Statement by Queen Liliuokalani Yielding Authority to the US
"I Liliuokalani, by the Grace of God and under the Constitution of the Hawaiian Kingdom, Queen, do hereby solemnly protest against any and all acts done against myself and the Constitutional Government of the Hawaiian Kingdom by certain persons claiming to have established a Provisional Government of and for this Kingdom.

"That I yield to the superior force of the United States of America whose Minister Plenipotentiary, His Excellency John L. Stevens, has caused United States troops to be landed a Honolulu and declared that he would support the Provisional Government.

"Now to avoid any collision of armed forces, and perhaps the loss of life, I do this under protest and impelled by said force yield my authority until such time as the Government of the United States shall, upon facts being presented to it, undo the action of its representatives and reinstate me in the authority which I claim as the Constitutional Sovereign of the Hawaiian Islands."

- Queen Liliuokalani, Jan 17, 1893 
 

The Queen's words Describing her Husband and married life:
    I was engaged to Mr.

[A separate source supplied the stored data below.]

-- pv_equiv track=rewrite | github.com/davidkhala/tpc_benchmark | h_setup.py | std_out_filter
-- ===== SOURCE A (Python) =====
-- def std_out_filter(std_out):
--     """Filter off the beginning cruft of a std_out query
--     generated by qgen"""
--
--     std_out = std_out.split("\n")
--     std_out_new = []
--     keep = False
--     for line in std_out:
--         line = line.rstrip("\r")
--         line = line.rstrip("\n")
--         if line[:6] in ["select", "create"]:
--             keep = True
--         if keep:
--             std_out_new.append(line)
--     std_out = std_out_new
--     std_out = "\n".join(std_out)
--     return std_out
-- ===== SOURCE B (Python) =====
-- def std_out_filter(std_out):
--     """Filter off the beginning cruft of a std_out query
--     generated by qgen"""
--     lines = std_out.split("\n")
--     tail = 0
--     count = 0
--     for raw in reversed(lines):
--         count += 1
--         if raw.rstrip("\r").rstrip("\n")[:6] in ("select", "create"):
--             tail = count
--     if tail == 0:
--         return ""
--     return "\n".join(l.rstrip("\r").rstrip("\n") for l in lines[len(lines) - tail:])
-- ===== Notes on version B (the rewrite author's own statement) =====
-- stated objective: alternative
-- what changed: Replaces A's forward stateful keep-flag loop that appends line by line with a backward traversal: scan the lines in reverse counting them and recording the suffix length at each select/create line, then join the normalized tail slice of that length (empty string if the length stays 0).
import Mathlib
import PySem

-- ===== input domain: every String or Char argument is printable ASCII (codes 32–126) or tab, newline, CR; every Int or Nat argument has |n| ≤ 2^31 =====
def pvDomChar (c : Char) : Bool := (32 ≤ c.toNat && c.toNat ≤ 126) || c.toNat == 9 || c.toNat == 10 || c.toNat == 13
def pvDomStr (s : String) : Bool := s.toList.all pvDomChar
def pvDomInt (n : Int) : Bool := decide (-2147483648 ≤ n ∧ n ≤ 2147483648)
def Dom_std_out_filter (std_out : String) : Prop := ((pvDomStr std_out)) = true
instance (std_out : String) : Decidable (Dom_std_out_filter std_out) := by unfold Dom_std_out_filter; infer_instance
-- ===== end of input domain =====

-- B replaces A's forward keep-flag loop with a backward scan over the lines that computes the
-- length of the suffix starting at the first select/create line, then joins that slice (objective: alternative).


-- ===== PORT A =====
-- line.rstrip("\r") / line.rstrip("\n"): drop the given char from the right end (exact:
-- Python rstrip with a one-char argument removes all trailing occurrences of that char).
def pvRstripCR (cs : List Char) : List Char := (cs.reverse.dropWhile (fun c => c == '\r')).reverse

def pvRstripLF (cs : List Char) : List Char := (cs.reverse.dropWhile (fun c => c == '\n')).reverse

-- line[:6] in ["select", "create"]
def pvIsQuery (cs : List Char) : Bool :=
  decide (PySem.Chars.slice cs none (some 6) = "select".toList ∨
          PySem.Chars.slice cs none (some 6) = "create".toList)

-- the body of A's for-loop over state (keep, std_out_new)
def pvStep (st : Bool × List (List Char)) (line : List Char) : Bool × List (List Char) :=
  let line := pvRstripCR line
  let line := pvRstripLF line
  let keep := if pvIsQuery line then true else st.1
  (keep, if keep then st.2 ++ [line] else st.2)

def std_out_filter (std_out : String) : String :=
  let lines := PySem.Chars.splitOn std_out.toList ['\n']
  let res := lines.foldl pvStep (false, [])
  String.ofList (PySem.Chars.join ['\n'] res.2)

-- ===== PORT B =====
-- raw.rstrip("\r").rstrip("\n") (B's normalization, same as A's)
def pvNorm (l : List Char) : List Char := pvRstripLF (pvRstripCR l)

-- the body of B's backward loop over state (tail, count)
def pvTailStep (st : Nat × Nat) (raw : List Char) : Nat × Nat :=
  let count := st.2 + 1
  (if pvIsQuery (pvNorm raw) then count else st.1, count)

def std_out_filter_alt (std_out : String) : String :=
  let lines := PySem.Chars.splitOn std_out.toList ['\n']
  let r := lines.reverse.foldl pvTailStep (0, 0)
  if r.1 = 0 then ""
  else String.ofList (PySem.Chars.join ['\n']
    ((PySem.List.slice lines (some ((lines.length : Int) - (r.1 : Int))) none).map pvNorm))

-- ===== PRECONDITION & SPEC =====
def Spec_std_out_filter (std_out : String) (out : String) : Prop := out = std_out_filter_alt std_out
instance (std_out : String) (out : String) : Decidable (Spec_std_out_filter std_out out) := by unfold Spec_std_out_filter; infer_instance

-- ===== CLAIM (what is proved, stated in full; the proofs are below) =====
def Claim_equal_std_out_filter : Prop := ∀ (std_out : String), Dom_std_out_filter std_out → Spec_std_out_filter std_out (std_out_filter std_out)

-- ===== LEMMAS AND PROOFS =====

theorem pvStep_true (acc : List (List Char)) (l : List Char) :
    pvStep (true, acc) l = (true, acc ++ [pvNorm l]) := by
  simp [pvStep, pvNorm]

theorem pvStep_false (acc : List (List Char)) (l : List Char) :
    pvStep (false, acc) l =
      if pvIsQuery (pvNorm l) then (true, acc ++ [pvNorm l]) else (false, acc) := by
  by_cases h : pvIsQuery (pvNorm l) <;> simp [pvStep, pvNorm] <;> simp [pvNorm] at h <;> simp [h]

-- once keep = true, A appends every remaining normalized line
theorem pvFoldl_keep (ls : List (List Char)) (acc : List (List Char)) :
    ls.foldl pvStep (true, acc) = (true, acc ++ ls.map pvNorm) := by
  induction ls generalizing acc with
  | nil => simp
  | cons l ls ih => simp [pvStep_true, ih]

-- with keep = false, A's fold is characterized by the pivot index of the normalized lines
theorem pvFoldl_pivot (ls : List (List Char)) (acc : List (List Char)) :
    ls.foldl pvStep (false, acc)
    = match (ls.map pvNorm).findIdx? pvIsQuery with
      | none => (false, acc)
      | some i => (true, acc ++ (ls.map pvNorm).drop i) := by
  induction ls generalizing acc with
  | nil => simp
  | cons l ls ih =>
    simp only [List.foldl_cons, List.map_cons, List.findIdx?_cons, pvStep_false]
    by_cases h : pvIsQuery (pvNorm l)
    · simp [h, pvFoldl_keep]
    · simp only [h, Bool.false_eq_true, ite_false]
      rw [ih acc]
      cases (ls.map pvNorm).findIdx? pvIsQuery with
      | none => simp
      | some i => simp

-- B's backward fold computes (length - first match index) as the tail length
theorem pvFoldl_tail (ls : List (List Char)) (t0 c0 : Nat) :
    ls.reverse.foldl pvTailStep (t0, c0)
    = match (ls.map pvNorm).findIdx? pvIsQuery with
      | none => (t0, c0 + ls.length)
      | some i => (c0 + ls.length - i, c0 + ls.length) := by
  induction ls generalizing t0 c0 with
  | nil => simp
  | cons l ls ih =>
    simp only [List.reverse_cons, List.foldl_append, List.foldl_cons, List.foldl_nil,
      List.map_cons, List.findIdx?_cons, ih]
    by_cases h : pvIsQuery (pvNorm l)
    · cases hf : (ls.map pvNorm).findIdx? pvIsQuery with
      | none => simp [pvTailStep, h, Nat.add_assoc]
      | some i => simp [pvTailStep, h]; omega
    · cases hf : (ls.map pvNorm).findIdx? pvIsQuery with
      | none => simp [pvTailStep, h]; omega
      | some i =>
        have hi : i < ls.length := by
          have := List.findIdx?_eq_some_iff_findIdx_eq.mp hf
          simpa using this.1
        simp [pvTailStep, h]; constructor <;> omega

-- ===== VERDICT (by name: the statement is the Claim_ definition above) =====
theorem std_out_filter_spec : Claim_equal_std_out_filter := by
  intro std_out _
  unfold Spec_std_out_filter std_out_filter std_out_filter_alt
  simp only []
  rw [pvFoldl_pivot, pvFoldl_tail]
  cases hf : ((PySem.Chars.splitOn std_out.toList ['\n']).map pvNorm).findIdx? pvIsQuery with
  | none => simp [PySem.Chars.join, List.intercalate]
  | some i =>
    set ls := PySem.Chars.splitOn std_out.toList ['\n'] with hls
    have hi : i < ls.length := by
      have := List.findIdx?_eq_some_iff_findIdx_eq.mp hf
      simpa using this.1
    have htail : 0 + ls.length - i ≠ 0 := by omega
    simp only [htail, if_false]
    have hcast : ((ls.length : Int) - ((0 + ls.length - i : Nat) : Int)) = ((i : Nat) : Int) := by
      omega
    rw [hcast, PySem.List.slice_from_natCast]
    simp [List.map_drop]
-- ---- per-cell bundles ----
theorem percellA (rows cols : Nat) (st : List (List Int) × List (Int × Int)) (p : Int × Int)
    (hInv : InvG rows cols st.1) (hp : InQ rows cols p) :
    InvG rows cols (expandA rows cols st p).1 ∧
    mc (expandA rows cols st p).1 + (expandA rows cols st p).2.length
      = mc st.1 + st.2.length ∧
    mc (expandA rows cols st p).1 ≤ mc st.1 ∧
    (∀ x ∈ (expandA rows cols st p).2, x ∈ st.2 ∨ InQ rows cols x) := by
  rw [expandA_eq_stepFold]
  refine stepFold_bundle rows cols _ ?_ _ st hInv
  intro h' hI
  have := hget_ge rows cols h' p.1 p.2 hI (by exact hp)
  omega

theorem percellB (rows cols : Nat) (st : List (List Int) × List (Int × Int)) (p : Int × Int)
    (lvl : Int) (hlvl : 0 ≤ lvl) (hInv : InvG rows cols st.1) :
    InvG rows cols (expandB rows cols (lvl + 1) st p).1 ∧
    mc (expandB rows cols (lvl + 1) st p).1 + (expandB rows cols (lvl + 1) st p).2.length
      = mc st.1 + st.2.length ∧
    mc (expandB rows cols (lvl + 1) st p).1 ≤ mc st.1 ∧
    (∀ x ∈ (expandB rows cols (lvl + 1) st p).2, x ∈ st.2 ∨ InQ rows cols x) ∧
    (∀ x ∈ (expandB rows cols (lvl + 1) st p).2,
      x ∈ st.2 ∨ hget (expandB rows cols (lvl + 1) st p).1 x.1 x.2 = lvl + 1) ∧
    (∀ a b : Int, hget st.1 a b ≠ -1 →
      hget (expandB rows cols (lvl + 1) st p).1 a b = hget st.1 a b) := by
  rw [expandB_eq_stepFold]
  obtain ⟨hI, hE, hLe, hM⟩ :=
    stepFold_bundle rows cols (fun _ => lvl + 1)
      (fun _ _ => by show (0:Int) ≤ lvl + 1; omega) _ st hInv
  exact ⟨hI, hE, hLe, hM, stepFold_const_new rows cols (lvl + 1) (by omega) _ st hInv,
    fun a b hab => stepFold_preserve rows cols _ _ st a b hab⟩

-- ---- frontier-level folds ----
theorem foldLoc (g : List (List Int) × List (Int × Int) → Int × Int → List (List Int) × List (Int × Int))
    (hg : ∀ h q p, g (h, q) p = ((g (h, []) p).1, q ++ (g (h, []) p).2)) :
    ∀ (f : List (Int × Int)) (h : List (List Int)) (q : List (Int × Int)),
    f.foldl g (h, q) = ((f.foldl g (h, [])).1, q ++ (f.foldl g (h, [])).2) := by
  intro f
  induction f with
  | nil => intro h q; simp
  | cons p f ih =>
    intro h q
    rcases hP : g (h, []) p with ⟨P1, P2⟩
    have hQ : g (h, q) p = (P1, q ++ P2) := by rw [hg, hP]
    simp only [List.foldl_cons]
    rw [hQ, hP, ih P1 (q ++ P2), ih P1 P2]
    simp
lemma scatter_char (r : List Int) (W : ℕ)
    (htop : r.getD (W-1) 0 = 0) :
    ∀ (m : ℕ), m + 1 ≤ W → ∀ (acc : List Int), acc.length = W →
      ((List.range m).foldl (innerBody r) acc).length = W ∧
      ∀ h, h < W → ((List.range m).foldl (innerBody r) acc).getD h 0 =
        acc.getD h 0 + ((if h + 1 ≤ m then r.getD (h+1) 0 else 0) +
                        (if 2 ≤ h ∧ h ≤ m + 1 then r.getD (h-1) 0 else 0)) := by
  intro m
  induction m with
  | zero =>
    intro _ acc hacc
    refine ⟨by simpa using hacc, fun h hh => ?_⟩
    rw [if_neg (by omega), if_neg (by omega)]
    simp
  | succ m ih =>
    intro hm acc hacc
    obtain ⟨ihL, ihE⟩ := ih (by omega) acc hacc
    rw [List.range_succ, List.foldl_append, List.foldl_cons, List.foldl_nil]
    set res := (List.range m).foldl (innerBody r) acc with hres
    have hidx : PySem.List.pyGetD r (1+(m:ℤ)) 0 = r.getD (m+1) 0 := by
      rw [show (1+(m:ℤ)) = (((m+1:ℕ)):ℤ) by push_cast; ring, PySem.List.pyGetD_natCast]
    by_cases hz : r.getD (m+1) 0 = 0
    · have hcond : (PySem.List.pyGetD r (1+(m:ℤ)) 0 == 0) = true := by
        rw [hidx]; exact beq_iff_eq.mpr hz
      rw [innerBody, if_pos hcond]
      refine ⟨ihL, fun h hh => ?_⟩
      rw [ihE h hh]
      by_cases h1 : h = m
      · subst h1; simp only [hz]; split_ifs <;> omega
      · by_cases h2 : h = m + 2
        · subst h2
          rw [show m+2-1 = m+1 from rfl]
          simp only [hz]
          split_ifs <;> omega
        · split_ifs <;> omega
    · have hcond : ¬ (PySem.List.pyGetD r (1+(m:ℤ)) 0 == 0) = true := by
        rw [hidx]; exact fun e => hz (beq_iff_eq.mp e)
      rw [innerBody, if_neg hcond, hidx, dhLoop_eq]
      have hmW : m + 1 ≠ W - 1 := by intro e; rw [e] at hz; exact hz htop
      have hm2 : m + 2 < W := by omega
      have hmlt : m < res.length := by omega
      have hm2A : m + 2 < (res.set m (res.getD m 0 + r.getD (m+1) 0)).length := by
        rw [List.length_set]; omega
      constructor
      · rw [List.length_set, List.length_set]; exact ihL
      · intro h hh
        rw [getD_set_char _ _ _ _ hm2A,
            getD_set_char _ _ _ _ hmlt, getD_set_char _ _ _ _ hmlt]
        by_cases h1 : h = m
        · subst h1
          rw [if_neg (by omega), if_pos rfl, ihE h (by omega)]
          split_ifs <;> omega
        · by_cases h2 : h = m + 2
          · subst h2
            rw [if_pos rfl, if_neg (by omega), ihE (m+2) (by omega)]
            rw [show m+2-1 = m+1 from rfl]
            split_ifs <;> omega
          · rw [if_neg h2, if_neg h1, ihE h hh]
            split_ifs <;> omega

lemma outer_char (W s0 n : ℕ) (hs0 : s0 < W) (hb : s0 + n < W) :
    ∀ m, m ≤ n →
      (((List.range m).foldl (fun row (_ : ℕ) => curHLoop (W : ℤ) row (List.replicate W 0))
          ((List.replicate W (0:ℤ)).set s0 1)).length = W ∧
       ∀ h, h < W →
        ((List.range m).foldl (fun row (_ : ℕ) => curHLoop (W : ℤ) row (List.replicate W 0))
          ((List.replicate W (0:ℤ)).set s0 1)).getD h 0 = qrow s0 m h) := by
  intro m
  induction m with
  | zero =>
    intro _
    refine ⟨by simp, fun h hh => ?_⟩
    rw [List.range_zero, List.foldl_nil,
        getD_set_char _ _ _ _ (by rw [List.length_replicate]; omega)]
    by_cases e : h = s0
    · rw [if_pos e]; simp [qrow, e]
    · rw [if_neg e, List.getD_replicate _ hh]; simp [qrow, e]
  | succ m ih =>
    intro hm
    obtain ⟨ihL, ihE⟩ := ih (by omega)
    rw [List.range_succ, List.foldl_append, List.foldl_cons, List.foldl_nil]
    set resm := (List.range m).foldl (fun row (_ : ℕ) => curHLoop (W : ℤ) row (List.replicate W 0))
          ((List.replicate W (0:ℤ)).set s0 1) with hres
    rw [curHLoop_eq]
    have htop : resm.getD (W-1) 0 = 0 := by
      rw [ihE (W-1) (by omega)]
      exact q_supp s0 m (W-1) (by omega)
    obtain ⟨scL, scE⟩ := scatter_char resm W htop (W-1) (by omega)
      (List.replicate W 0) (by simp)
    refine ⟨scL, fun h hh => ?_⟩
    rw [scE h hh, List.getD_replicate _ hh]
    show _ = qrow s0 m (h+1) + (if 2 ≤ h then qrow s0 m (h-1) else 0)
    have e2 : (if 2 ≤ h ∧ h ≤ (W-1) + 1 then resm.getD (h-1) 0 else 0)
        = (if 2 ≤ h then qrow s0 m (h-1) else 0) := by
      by_cases c : 2 ≤ h
      · rw [if_pos ⟨c, by omega⟩, if_pos c, ihE (h-1) (by omega)]
      · rw [if_neg (fun hc => c hc.1), if_neg c]
    rw [e2]
    by_cases c1 : h + 1 ≤ W - 1
    · rw [if_pos c1, ihE (h+1) (by omega)]; ring
    · rw [if_neg c1, q_supp s0 m (h+1) (by omega)]; ring

lemma dual (W s0 n : ℕ) (hs0 : s0 < W) (hb : s0 + n < W) :
    ∀ t, t ≤ n → (∑ h ∈ Finset.range W, qrow s0 t h * wtf (n - t) h) = wtf n s0 := by
  intro t
  induction t with
  | zero =>
    intro _
    have : ∀ h ∈ Finset.range W, qrow s0 0 h * wtf (n - 0) h
        = if h = s0 then wtf n h else 0 := by
      intro h _
      show (if h = s0 then (1:ℤ) else 0) * wtf (n-0) h = _
      by_cases e : h = s0 <;> simp [e]
    rw [Finset.sum_congr rfl this, Finset.sum_ite_eq' (Finset.range W) s0 (fun h => wtf n h)]
    rw [if_pos (Finset.mem_range.mpr hs0)]
  | succ t ih =>
    intro ht
    obtain ⟨m, rfl⟩ : ∃ m, W = m + 2 := ⟨W - 2, by omega⟩
    have hsupp1 : qrow s0 t (m+2) = 0 := q_supp s0 t (m+2) (by omega)
    have hsupp2 : qrow s0 t (m+1) = 0 := q_supp s0 t (m+1) (by omega)
    set s := n - (t+1) with hs
    have hnt : n - t = s + 1 := by omega
    -- expand qrow (t+1)
    have expand : ∀ h ∈ Finset.range (m+2), qrow s0 (t+1) h * wtf s h
        = qrow s0 t (h+1) * wtf s h + (if 2 ≤ h then qrow s0 t (h-1) else 0) * wtf s h := by
      intro h _
      show (qrow s0 t (h+1) + (if 2 ≤ h then qrow s0 t (h-1) else 0)) * wtf s h = _
      ring
    rw [Finset.sum_congr rfl expand, Finset.sum_add_distrib]
    -- S1
    have hS1 : (∑ h ∈ Finset.range (m+2), qrow s0 t (h+1) * wtf s h)
        = ∑ h ∈ Finset.range (m+2), qrow s0 t h * wtf s (h-1) := by
      have A := Finset.sum_range_succ' (fun x => qrow s0 t x * wtf s (x-1)) (m+2)
      have B := Finset.sum_range_succ (fun x => qrow s0 t x * wtf s (x-1)) (m+2)
      simp only [Nat.add_sub_cancel, Nat.zero_sub] at A B
      rw [hsupp1] at B
      rw [show wtf s 0 = 0 from rfl] at A
      norm_num at A B
      linarith [A, B]
    -- S2
    have hS2 : (∑ h ∈ Finset.range (m+2), (if 2 ≤ h then qrow s0 t (h-1) else 0) * wtf s h)
        = (∑ h ∈ Finset.range (m+2), qrow s0 t h * wtf s (h+1)) - qrow s0 t 0 * wtf s 1 := by
      have A1 := Finset.sum_range_succ' (fun x => (if 2 ≤ x then qrow s0 t (x-1) else 0) * wtf s x) (m+1)
      have A2 := Finset.sum_range_succ' (fun x => (if 2 ≤ x+1 then qrow s0 t ((x+1)-1) else 0) * wtf s (x+1)) m
      have A3 := Finset.sum_range_succ' (fun x => qrow s0 t x * wtf s (x+1)) (m+1)
      have A4 := Finset.sum_range_succ (fun x => qrow s0 t (x+1) * wtf s ((x+1)+1)) m
      have ec : (∑ x ∈ Finset.range m, (if 2 ≤ (x+1)+1 then qrow s0 t (((x+1)+1)-1) else 0) * wtf s ((x+1)+1))
          = ∑ x ∈ Finset.range m, qrow s0 t (x+1) * wtf s ((x+1)+1) :=
        Finset.sum_congr rfl (fun x _ => by rw [if_pos (by omega), Nat.add_sub_cancel])
      have e0 : (if 2 ≤ 0 then qrow s0 t (0-1) else 0) * wtf s 0 = 0 := by
        rw [if_neg (by omega)]; ring
      have e1 : (if 2 ≤ 0+1 then qrow s0 t ((0+1)-1) else 0) * wtf s (0+1) = 0 := by
        rw [if_neg (by omega)]; ring
      have hj : qrow s0 t (m+1) * wtf s ((m+1)+1) = 0 := by rw [hsupp2]; ring
      rw [ec] at A2
      rw [hj] at A4
      rw [e0] at A1
      rw [e1] at A2
      norm_num at A1 A2 A3 A4 ⊢
      linarith [A1, A2, A3, A4]
    rw [hS1, hS2]
    -- combine pointwise
    have comb : ∀ h ∈ Finset.range (m+2),
        qrow s0 t h * wtf s (h-1) + qrow s0 t h * wtf s (h+1)
          - (if h = 0 then qrow s0 t 0 * wtf s 1 else 0)
        = qrow s0 t h * wtf (s+1) h := by
      intro h _
      match h with
      | 0 => simp [wtf]
      | 1 =>
        rw [if_neg (by omega)]
        show qrow s0 t 1 * wtf s 0 + qrow s0 t 1 * wtf s 2 - 0 = qrow s0 t 1 * wtf (s+1) 1
        rw [show wtf s 0 = 0 from rfl, show wtf s 2 = wtf (s+1) 1 from rfl]
        ring
      | (y+2) =>
        rw [if_neg (by omega)]
        show qrow s0 t (y+2) * wtf s ((y+2)-1) + qrow s0 t (y+2) * wtf s (y+3) - 0
            = qrow s0 t (y+2) * wtf (s+1) (y+2)
        rw [show (y+2)-1 = y+1 from rfl]
        rw [show wtf s (y+1) = Gfun s (y+1) from by rw [wtf, if_neg (by omega)],
            show wtf s (y+3) = Gfun s (y+3) from by rw [wtf, if_neg (by omega)],
            show wtf (s+1) (y+2) = Gfun s (y+1) + Gfun s (y+3) from by
              rw [wtf, if_neg (by omega)]; rfl]
        ring
    have hsum : (∑ h ∈ Finset.range (m+2), qrow s0 t h * wtf s (h-1))
         + ((∑ h ∈ Finset.range (m+2), qrow s0 t h * wtf s (h+1)) - qrow s0 t 0 * wtf s 1)
        = ∑ h ∈ Finset.range (m+2), qrow s0 t h * wtf (s+1) h := by
      rw [← Finset.sum_congr rfl comb]
      rw [Finset.sum_sub_distrib, Finset.sum_add_distrib]
      rw [Finset.sum_ite_eq' (Finset.range (m+2)) 0 (fun _ => qrow s0 t 0 * wtf s 1)]
      rw [if_pos (Finset.mem_range.mpr (by omega))]
      ring
    rw [hsum]
    have ih2 := ih (by omega)
    rw [hnt] at ih2
    exact ih2

lemma zrow_repl (w : ℤ) :
    (PySem.List.pyRange 0 w 1).map (fun _ => (0:ℤ)) = List.replicate w.toNat 0 := by
  rw [PySem.List.pyRange_one, List.map_map]
  have : (w - 0).toNat = w.toNat := by omega
  rw [this]
  apply List.eq_replicate_iff.mpr
  constructor
  · simp
  · intro b hb
    simp at hb
    omega

lemma solve_char (K N : Int) (hN : 0 ≤ N) (hKle : ¬ K - 3*N > 0) (s0 : ℕ)
    (hset : PySem.List.pySetD (List.replicate (K+3*N+1).toNat (0:ℤ)) K 1 =
            (List.replicate (K+3*N+1).toNat (0:ℤ)).set s0 1)
    (hs0 : s0 < (K+3*N+1).toNat) (hb : s0 + N.toNat < (K+3*N+1).toNat) :
    solve K N = wtf N.toNat s0 := by
  have hWpos : 0 < K + 3*N + 1 := by omega
  simp only [solve, if_neg hKle, zrow_repl]
  rw [hset]
  set W := (K + 3*N + 1).toNat with hWdef
  rw [show K + 3*N + 1 = (W:ℤ) from by omega]
  rw [PySem.List.pyRange_one, List.foldl_map]
  rw [show ((N:ℤ) - 0).toNat = N.toNat from by omega]
  obtain ⟨oL, oE⟩ := outer_char W s0 N.toNat (by omega) (by omega) N.toNat le_rfl
  rw [sum_foldl, oL, PySem.List.pyGetD_zero]
  rw [Finset.sum_congr rfl (fun h hh => oE h (Finset.mem_range.mp hh))]
  rw [show (List.foldl (fun row (_ : ℕ) => curHLoop (W:ℤ) row (List.replicate W 0))
        ((List.replicate W (0:ℤ)).set s0 1) (List.range N.toNat)).getD 0 0
      = qrow s0 N.toNat 0 from oE 0 (by omega)]
  have d := dual W s0 N.toNat (by omega) (by omega) N.toNat le_rfl
  simp only [Nat.sub_self] at d
  have conv1 : ∀ h ∈ Finset.range W, qrow s0 N.toNat h * wtf 0 h
      = qrow s0 N.toNat h - (if h = 0 then qrow s0 N.toNat 0 else 0) := by
    intro h _
    match h with
    | 0 => simp [wtf]
    | y+1 =>
      rw [if_neg (by omega), show wtf 0 (y+1) = 1 from by rw [wtf, if_neg (by omega)]; rfl]
      ring
  rw [Finset.sum_congr rfl conv1, Finset.sum_sub_distrib,
      Finset.sum_ite_eq' (Finset.range W) 0 (fun _ => qrow s0 N.toNat 0),
      if_pos (Finset.mem_range.mpr (by omega))] at d
  linarith [d]

lemma foldl_win (s : ℕ) (a : ℤ) : ∀ n : ℕ,
    (List.range n).foldl (fun (total : ℤ) (k : ℕ) =>
      if 0 ≤ a + (0 + (k:ℤ)) then total + ((Nat.choose s (a + (0 + (k:ℤ))).toNat : ℕ) : ℤ) else total) 0
      = win s a n := by
  intro n
  induction n with
  | zero => simp [win]
  | succ n ih =>
    rw [List.range_succ, List.foldl_append, List.foldl_cons, List.foldl_nil, ih, win_succ]
    by_cases c : 0 ≤ a + (0 + (n:ℤ))
    · rw [if_pos c]
      congr 1
      rw [ch, if_pos (by omega)]
      congr 2
      omega
    · rw [if_neg c, ch, if_neg (by omega)]; ring

lemma alt_char (K N : Int) (hKle : ¬ K - 3*N > 0) (hK : ¬ K ≤ 0) :
    solve_alt K N = Gwin N.toNat K.toNat := by
  have hN1 : 0 < N := by omega
  simp only [solve_alt, if_neg hKle, if_neg hK]
  rw [PySem.List.pyRange_one, List.foldl_map]
  rw [show ((K:ℤ) - 0).toNat = K.toNat from by omega]
  rw [foldl_win N.toNat (PySem.Int.floordiv (N - K) 2 + 1) K.toNat]
  rw [Gwin_eq]
  congr 1
  rw [fd2]
  omega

Dominis for about two years; and it was our intention to be married on the second day of September, 1862. But by reason of the fact that the court was in affliction and mourning, our wedding was delayed at the request of the king, Kamehameha IV., to the sixteenth of that month; Rev. Dr. Damon, father of Mr. S. M. Damon, at present the leading banker of the Islands, being the officiating clergyman. It was celebrated at the residence of Mr. and Mrs. Bishop, in the house which had been erected by my father, Paki, and which, known as the Arlington Hotel, is still one of the most beautiful and central of the mansions in Honolulu. To it came all the high chiefs then living there, also the foreign residents; in fact, all the best society of the city.
    My husband took me at once to the estate known as Washington Place, which had been built by his father, and which is still my private residence. It is a large, square, white house, with pillars and porticos on all sides, really a palatial dwelling, as comfortable in its appointments as it is inviting in its aspect; its front is distant from the street far enough to avoid the dust and noise. Trees shade its walls from the heat of noonday; its ample gardens are filled with the choicest flowers and shrubs; it is, in fact, just what it appears, a choice tropical retreat in the midst of the chief city of the Hawaiian Islands. Opposite its doors is the edifice, recently erected, known as the Central Union Church, which is attended by the missionary families, and indeed most of the foreign residents of American birth or sympathies.


WASHINGTON PLACE
THE PRIVATE RESIDENCE OF THE QUEEN, 
FORMERLY THE HOME OF GENERAL JOHN OWEN DOMINIS, THE PRINCE CONSORT 

    Captain Dominis, father of my husband, had but little enjoyment from the homestead he had planned. He last sailed from the port in 1846, just as the house was on the point of completion, and the ship he commanded was never heard of more. His widow expected, hoped, and prayed, but no tidings of his fate were ever received; slowly she was compelled to recognize the truth so many sailors' wives are constantly learning, and to hope long deferred succeeded grief for irreparable loss. For this reason she clung with tenacity to the affection and constant attentions of her son, and no man could be more devoted than was General Dominis to his mother. He was really an only child, although there had been two daughters older; but while he was an infant they both died in the United States, where they had been left to gain their education. Mrs. Dominis was a native of Boston.
    As she felt that no one should step between her and her child, naturally I, as her son's wife, was considered an intruder; and I was forced to realize this from the beginning. My husband was extremely kind and considerate to me, yet he would not swerve to the one side or to the other in any matter where there was danger of hurting his mother's feelings. I respected the closeness of the tie between mother and son, and conformed my own ideas, so far as I could, to encourage and assist my husband in his devotion to his mother. Later in life Mrs. Dominis seemed to fully realize that there had been some self-sacrifice, and she became more and more a tender and affectionate mother to me as her days were drawing to a close.